We also bought one of the new ‘version 2’ cameras for the Raspberry Pi. This is an 8MPixel camera made by Sony, and a huge improvement over the original camera. It can fit into the case. The case has three alternative lids – shown here is the version with the camera mounting and aperture built in.

Raspberry Pi Zero and unboxing the camera v2

One thing to note immediately is that the Raspberry Pi Zero has a different camera cable connector size to the earlier models of the Pi. This means that you will need to obtain a new ribbon cable connector to replace the one provided. You can easily buy these separately, but the Vilros kit (like other kits) thoughtfully provide this.

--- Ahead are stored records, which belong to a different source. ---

def solution_alt (user_id : List String) (banned_id : List String) : Int :=
  ((pvDfsB user_id banned_id [] PySem.Set.empty).length : Int)

-- ===== PRECONDITION & SPEC =====
def Spec_solution (user_id : List String) (banned_id : List String) (out : Int) : Prop := out = solution_alt user_id banned_id
instance (user_id : List String) (banned_id : List String) (out : Int) : Decidable (Spec_solution user_id banned_id out) := by unfold Spec_solution; infer_instance

-- ===== CLAIM (what is proved, stated in full; the proofs are below) =====
def Claim_equal_solution : Prop := ∀ (user_id : List String) (banned_id : List String), Dom_solution user_id banned_id → Spec_solution user_id banned_id (solution user_id banned_id)

-- ===== LEMMAS AND PROOFS =====

-- the matching predicate both programs implement: u is a user that fits pattern b
def pvP (user_id : List String) (u b : String) : Prop :=
  u ∈ user_id ∧ pvMatchB u.toList b.toList = true

theorem pvMatchB_iff (uid ban : List Char) :
    pvMatchB uid ban = true ↔
      uid.length = ban.length ∧
        ∀ (k : Nat) (h : k < ban.length) (h' : k < uid.length), ban[k] = '*' ∨ uid[k] = ban[k] := by
  unfold pvMatchB
  simp only [Bool.and_eq_true, beq_iff_eq, List.all_eq_true, Bool.or_eq_true]
  constructor
  · rintro ⟨hlen, hall⟩
    refine ⟨hlen, ?_⟩
    intro k hk hk'
    have hm : (uid.zip ban)[k]'(by simp [List.length_zip]; omega) ∈ uid.zip ban :=
      List.getElem_mem _
    have := hall _ hm
    simpa [List.getElem_zip] using this
  · rintro ⟨hlen, hall⟩
    refine ⟨hlen, ?_⟩
    intro p hp
    obtain ⟨k, hk, hpk⟩ := List.mem_iff_getElem.mp hp
    have hk' : k < uid.length := by simp [List.length_zip] at hk; omega
    have hk'' : k < ban.length := by omega
    subst hpk
    simpa [List.getElem_zip] using hall k hk'' hk'

theorem pvMask_idx_mem (ban : List Char) (i : Int) :
    i ∈ ((PySem.List.enumerate ban).filter (fun p => p.2 == '*')).map (fun p => p.1) ↔
      ∃ (j : Nat) (h : j < ban.length), i = (j : Int) ∧ ban[j] = '*' := by
  simp only [List.mem_map, List.mem_filter, PySem.List.mem_enumerate_iff]
  constructor
  · rintro ⟨p, ⟨⟨k, hk, rfl⟩, hstar⟩, rfl⟩
    exact ⟨k, hk, by simp, by simpa using hstar⟩
  · rintro ⟨j, hj, rfl, hstar⟩
    exact ⟨((j : Int), ban[j]), ⟨⟨j, hj, by simp⟩, by simpa using hstar⟩, rfl⟩

theorem pvMask_eq_iff' (ban uid : List Char) :
    pvMaskA ban uid = ban ↔
      uid.length = ban.length ∧
        ∀ (k : Nat) (h : k < ban.length) (h' : k < uid.length), ban[k] = '*' ∨ uid[k] = ban[k] := by
  unfold pvMaskA
  constructor
  · intro heq
    have hlen : uid.length = ban.length := by
      have := congrArg List.length heq
      simpa [PySem.List.length_enumerate] using this
    refine ⟨hlen, ?_⟩
    intro k hk hk'
    have hel := congrArg (fun l => l[k]?) heq
    simp only [List.getElem?_map, PySem.List.getElem?_enumerate] at hel
    rw [List.getElem?_eq_getElem hk', List.getElem?_eq_getElem hk] at hel
    simp only [Option.map_some] at hel
    by_cases hb : ban[k] = '*'
    · exact Or.inl hb
    · right
      have hnid : ¬ ((0 : Int) + (k:Int) ∈ ((PySem.List.enumerate ban).filter (fun p => p.2 == '*')).map (fun p => p.1)) := by
        rw [pvMask_idx_mem]
        rintro ⟨j, hj, hji, hjs⟩
        have : j = k := by omega
        subst this; exact hb hjs
      simp only [hnid, Option.some.injEq] at hel
      simpa using hel
  · rintro ⟨hlen, hall⟩
    apply List.ext_getElem
    · simp [PySem.List.length_enumerate, hlen]
    · intro k hk1 hk2
      have hk' : k < uid.length := by simpa [PySem.List.length_enumerate] using hk1
      simp only [List.getElem_map, PySem.List.getElem_enumerate]
      by_cases hb : ban[k] = '*'
      · have hid : ((0:Int) + (k:Int) ∈ ((PySem.List.enumerate ban).filter (fun p => p.2 == '*')).map (fun p => p.1)) := by
          rw [pvMask_idx_mem]; exact ⟨k, hk2, by simp, hb⟩
        rw [if_pos hid, hb]
      · have hnid : ¬ ((0:Int) + (k:Int) ∈ ((PySem.List.enumerate ban).filter (fun p => p.2 == '*')).map (fun p => p.1)) := by
          rw [pvMask_idx_mem]
          rintro ⟨j, hj, hji, hjs⟩
          have : j = k := by omega
          subst this; exact hb hjs
        rw [if_neg hnid]
        exact (hall k hk2 hk').resolve_left hb

-- A's mask-and-compare test is B's char-by-char match
theorem pvMask_iff_match (ban uid : List Char) :
    pvMaskA ban uid = ban ↔ pvMatchB uid ban = true := by
  rw [pvMask_eq_iff', pvMatchB_iff]

theorem pvTmpA_eq (user_id : List String) (ban : String) :
    pvTmpA user_id ban = PySem.Set.ofList
      (user_id.filter (fun uid => decide (pvMaskA ban.toList uid.toList = ban.toList))) := by
  unfold pvTmpA
  rw [PySem.List.foldl_ite_eq_foldl_filter, PySem.Set.ofList_eq_foldl]
  rfl

theorem pvTmpA_mem (user_id : List String) (ban : String) (u : String) :
    u ∈ pvTmpA user_id ban ↔ pvP user_id u ban := by
  rw [pvTmpA_eq, PySem.Set.mem_ofList, List.mem_filter]
  unfold pvP
  rw [decide_eq_true_iff, pvMask_iff_match]

theorem pvProdA_mem (ls : List (PySem.Set String)) (x : List String) :
    x ∈ pvProdA ls ↔ List.Forall₂ (fun (u : String) (s : PySem.Set String) => u ∈ s) x ls := by
  induction ls generalizing x with
  | nil => simp [pvProdA, List.forall₂_nil_right_iff]
  | cons s rest ih =>
    simp only [pvProdA, List.mem_flatMap, List.mem_map, ih, List.forall₂_cons_right_iff]
    constructor
    · rintro ⟨a, ha, t, ht, rfl⟩; exact ⟨a, t, ha, ht, rfl⟩
    · rintro ⟨a, t, ha, ht, rfl⟩; exact ⟨a, ha, t, ht, rfl⟩

theorem pvOfList_length_eq_iff {α : Type} [DecidableEq α] (x : List α) :
    (PySem.Set.ofList x).length = x.length ↔ x.Nodup := by
  have hperm : (PySem.Set.ofList x).Perm x.dedup := by
    rw [List.perm_ext_iff_of_nodup (PySem.Set.nodup_ofList x) x.nodup_dedup]
    intro a; rw [PySem.Set.mem_ofList, List.mem_dedup]
  rw [hperm.length_eq]
  constructor
  · intro h
    have := (List.dedup_sublist x).eq_of_length h
    rw [← this]; exact x.nodup_dedup
  · intro h; rw [List.dedup_eq_self.mpr h]

-- membership in A's final set
theorem pvA_mem (user_id banned_id : List String) (l : List String) :
    l ∈ (PySem.Set.ofList (((pvProdA (banned_id.map (fun ban => pvTmpA user_id ban))).filter
          (fun x => (PySem.Set.ofList x).length == x.length)).map
        (fun x => PySem.List.sorted x (fun s => s) false))) ↔
      ∃ seq, List.Forall₂ (pvP user_id) seq banned_id ∧ seq.Nodup ∧
        l = PySem.List.sorted seq (fun s => s) false := by
  simp only [PySem.Set.mem_ofList, List.mem_map, List.mem_filter, pvProdA_mem,
    List.forall₂_map_right_iff, beq_iff_eq, pvOfList_length_eq_iff]
  constructor
  · rintro ⟨x, ⟨hf, hnd⟩, rfl⟩
    exact ⟨x, hf.imp (fun a b h => (pvTmpA_mem user_id b a).mp h), hnd, rfl⟩
  · rintro ⟨x, hf, hnd, rfl⟩
    exact ⟨x, ⟨hf.imp (fun a b h => (pvTmpA_mem user_id b a).mpr h), hnd⟩, rfl⟩

-- membership in B's dfs results
theorem pvDfsB_mem (user_id : List String) (bans : List String) :
    ∀ (used : List String) (res : PySem.Set (List String)) (l : List String), used.Nodup →
      (l ∈ pvDfsB user_id bans used res ↔ l ∈ res ∨
        ∃ seq, List.Forall₂ (pvP user_id) seq bans ∧ (used ++ seq).Nodup ∧
          l = PySem.List.sorted (used ++ seq) (fun s => s) false) := by
  induction bans with
  | nil =>
    intro used res l hnd
    simp [pvDfsB, PySem.Set.mem_add, List.forall₂_nil_right_iff, hnd]
  | cons ban rest ih =>
    intro used res l hnd
    have key : ∀ (us : List String) (res : PySem.Set (List String)), (∀ u ∈ us, u ∈ user_id) →
        (l ∈ us.foldl (fun r uid =>
            if !used.contains uid && pvMatchB uid.toList ban.toList then
              pvDfsB user_id rest (used ++ [uid]) r
            else r) res ↔
          l ∈ res ∨ ∃ uid ∈ us, (uid ∉ used ∧ pvMatchB uid.toList ban.toList = true) ∧
            ∃ seq', List.Forall₂ (pvP user_id) seq' rest ∧ ((used ++ [uid]) ++ seq').Nodup ∧
              l = PySem.List.sorted ((used ++ [uid]) ++ seq') (fun s => s) false) := by
      intro us
      induction us with
      | nil => simp
      | cons u us' ihus =>
        intro res hus
        rw [List.foldl_cons, ihus _ (fun v hv => hus v (List.mem_cons_of_mem _ hv))]
        by_cases hc : u ∉ used ∧ pvMatchB u.toList ban.toList = true
        · have hcb : (!used.contains u && pvMatchB u.toList ban.toList) = true := by
            simp [hc.2]; exact hc.1
          rw [if_pos hcb]
          have hnd' : (used ++ [u]).Nodup := by
            rw [List.nodup_append]
            refine ⟨hnd, List.nodup_singleton u, ?_⟩
            intro a ha b hb hab
            rw [List.mem_singleton] at hb
            subst hb; subst hab; exact hc.1 ha
          rw [ih (used ++ [u]) res l hnd']
          constructor
          · rintro ((h | ⟨seq', hf, hn2, he⟩) | ⟨uid, hu, hcnd, hex⟩)
            · exact Or.inl h
            · exact Or.inr ⟨u, List.mem_cons_self, hc, seq', hf, hn2, he⟩
            · exact Or.inr ⟨uid, List.mem_cons_of_mem _ hu, hcnd, hex⟩
          · rintro (h | ⟨uid, hu, hcnd, hex⟩)
            · exact Or.inl (Or.inl h)
            · rcases List.mem_cons.mp hu with rfl | hu'
              · exact Or.inl (Or.inr hex)
              · exact Or.inr ⟨uid, hu', hcnd, hex⟩
        · have hcb : ¬ ((!used.contains u && pvMatchB u.toList ban.toList) = true) := by
            intro hT
            simp only [Bool.and_eq_true, Bool.not_eq_true', List.contains_eq_mem, decide_eq_false_iff_not] at hT
            exact hc hT
          rw [if_neg hcb]
          constructor
          · rintro (h | ⟨uid, huid, hcond, hrest⟩)
            · exact Or.inl h
            · exact Or.inr ⟨uid, List.mem_cons_of_mem _ huid, hcond, hrest⟩
          · rintro (h | ⟨uid, huid, hcond, hrest⟩)
            · exact Or.inl h
            · rcases List.mem_cons.mp huid with rfl | huid'
              · exact absurd hcond hc
              · exact Or.inr ⟨uid, huid', hcond, hrest⟩
    simp only [pvDfsB]
    rw [key user_id res (fun _ h => h)]
    constructor
    · rintro (h | ⟨uid, huid, ⟨hnu, hm⟩, seq', hf, hnd', heq⟩)
      · exact Or.inl h
      · refine Or.inr ⟨uid :: seq', List.Forall₂.cons ⟨huid, hm⟩ hf, ?_, ?_⟩
        · simpa [List.append_assoc] using hnd'
        · simpa [List.append_assoc] using heq
    · rintro (h | ⟨seq, hf, hnd', heq⟩)
      · exact Or.inl h
      · rcases (List.forall₂_cons_right_iff).mp hf with ⟨uid, seq', ⟨huid, hm⟩, hf', rfl⟩
        have hnu : uid ∉ used := by
          rcases List.nodup_append.mp hnd' with ⟨-, -, hdisj⟩
          intro hmem
          exact hdisj uid hmem uid (List.mem_cons_self) rfl
        refine Or.inr ⟨uid, huid, ⟨hnu, hm⟩, seq', hf', ?_, ?_⟩
        · simpa [List.append_assoc] using hnd'
        · simpa [List.append_assoc] using heq

theorem pvDfsB_nodup (user_id : List String) (bans : List String) :
    ∀ (used : List String) (res : PySem.Set (List String)), res.Nodup →
      (pvDfsB user_id bans used res).Nodup := by
  induction bans with
  | nil =>
    intro used res h
    exact PySem.Set.nodup_add res _ h
  | cons ban rest ih =>
    intro used res h
    simp only [pvDfsB]
    have key : ∀ (us : List String) (res : PySem.Set (List String)), res.Nodup →
        (us.foldl (fun r uid =>
            if !used.contains uid && pvMatchB uid.toList ban.toList then
              pvDfsB user_id rest (used ++ [uid]) r
            else r) res).Nodup := by
      intro us
      induction us with
      | nil => intro res h; exact h
      | cons u us' ihus =>
        intro res h
        rw [List.foldl_cons]
        apply ihus
        by_cases hc : (!used.contains u && pvMatchB u.toList ban.toList) = true
        · rw [if_pos hc]; exact ih _ _ h
        · rw [if_neg hc]; exact h
    exact key user_id res h

-- ===== VERDICT (by name: the statement is the Claim_ definition above) =====
theorem solution_spec : Claim_equal_solution := by
  intro user_id banned_id _
  unfold Spec_solution
  dsimp only [solution, solution_alt]
  congr 1
  apply List.Perm.length_eq
  rw [List.perm_ext_iff_of_nodup (PySem.Set.nodup_ofList _)
    (pvDfsB_nodup user_id banned_id [] PySem.Set.empty List.nodup_nil)]
  intro l
  rw [pvA_mem, pvDfsB_mem user_id banned_id [] PySem.Set.empty l List.nodup_nil]
  simp [PySem.Set.empty]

Raspberry Pi Zero Camera v2 and case

Raspberry Pi Zero camera socket

The camera fixing has a small plastic bar that can be gently prised outwards to allow the old connector ribbon cable to be slipped out. The new cable can then be slotted in and the plastic bar pushed back into place to secure it. Be sure to insert the cable the right way up to allow contact.This is a delicate operation, but the cable is reasonably robust.

Raspberry Pi Zero Camera v2 ribbon cables

In the image above, the old connector has been removed, and the new one inserted. Note the new connector is very short, allowing it to be fitted inside the case. We are nearly ready to assemble the parts together in the case.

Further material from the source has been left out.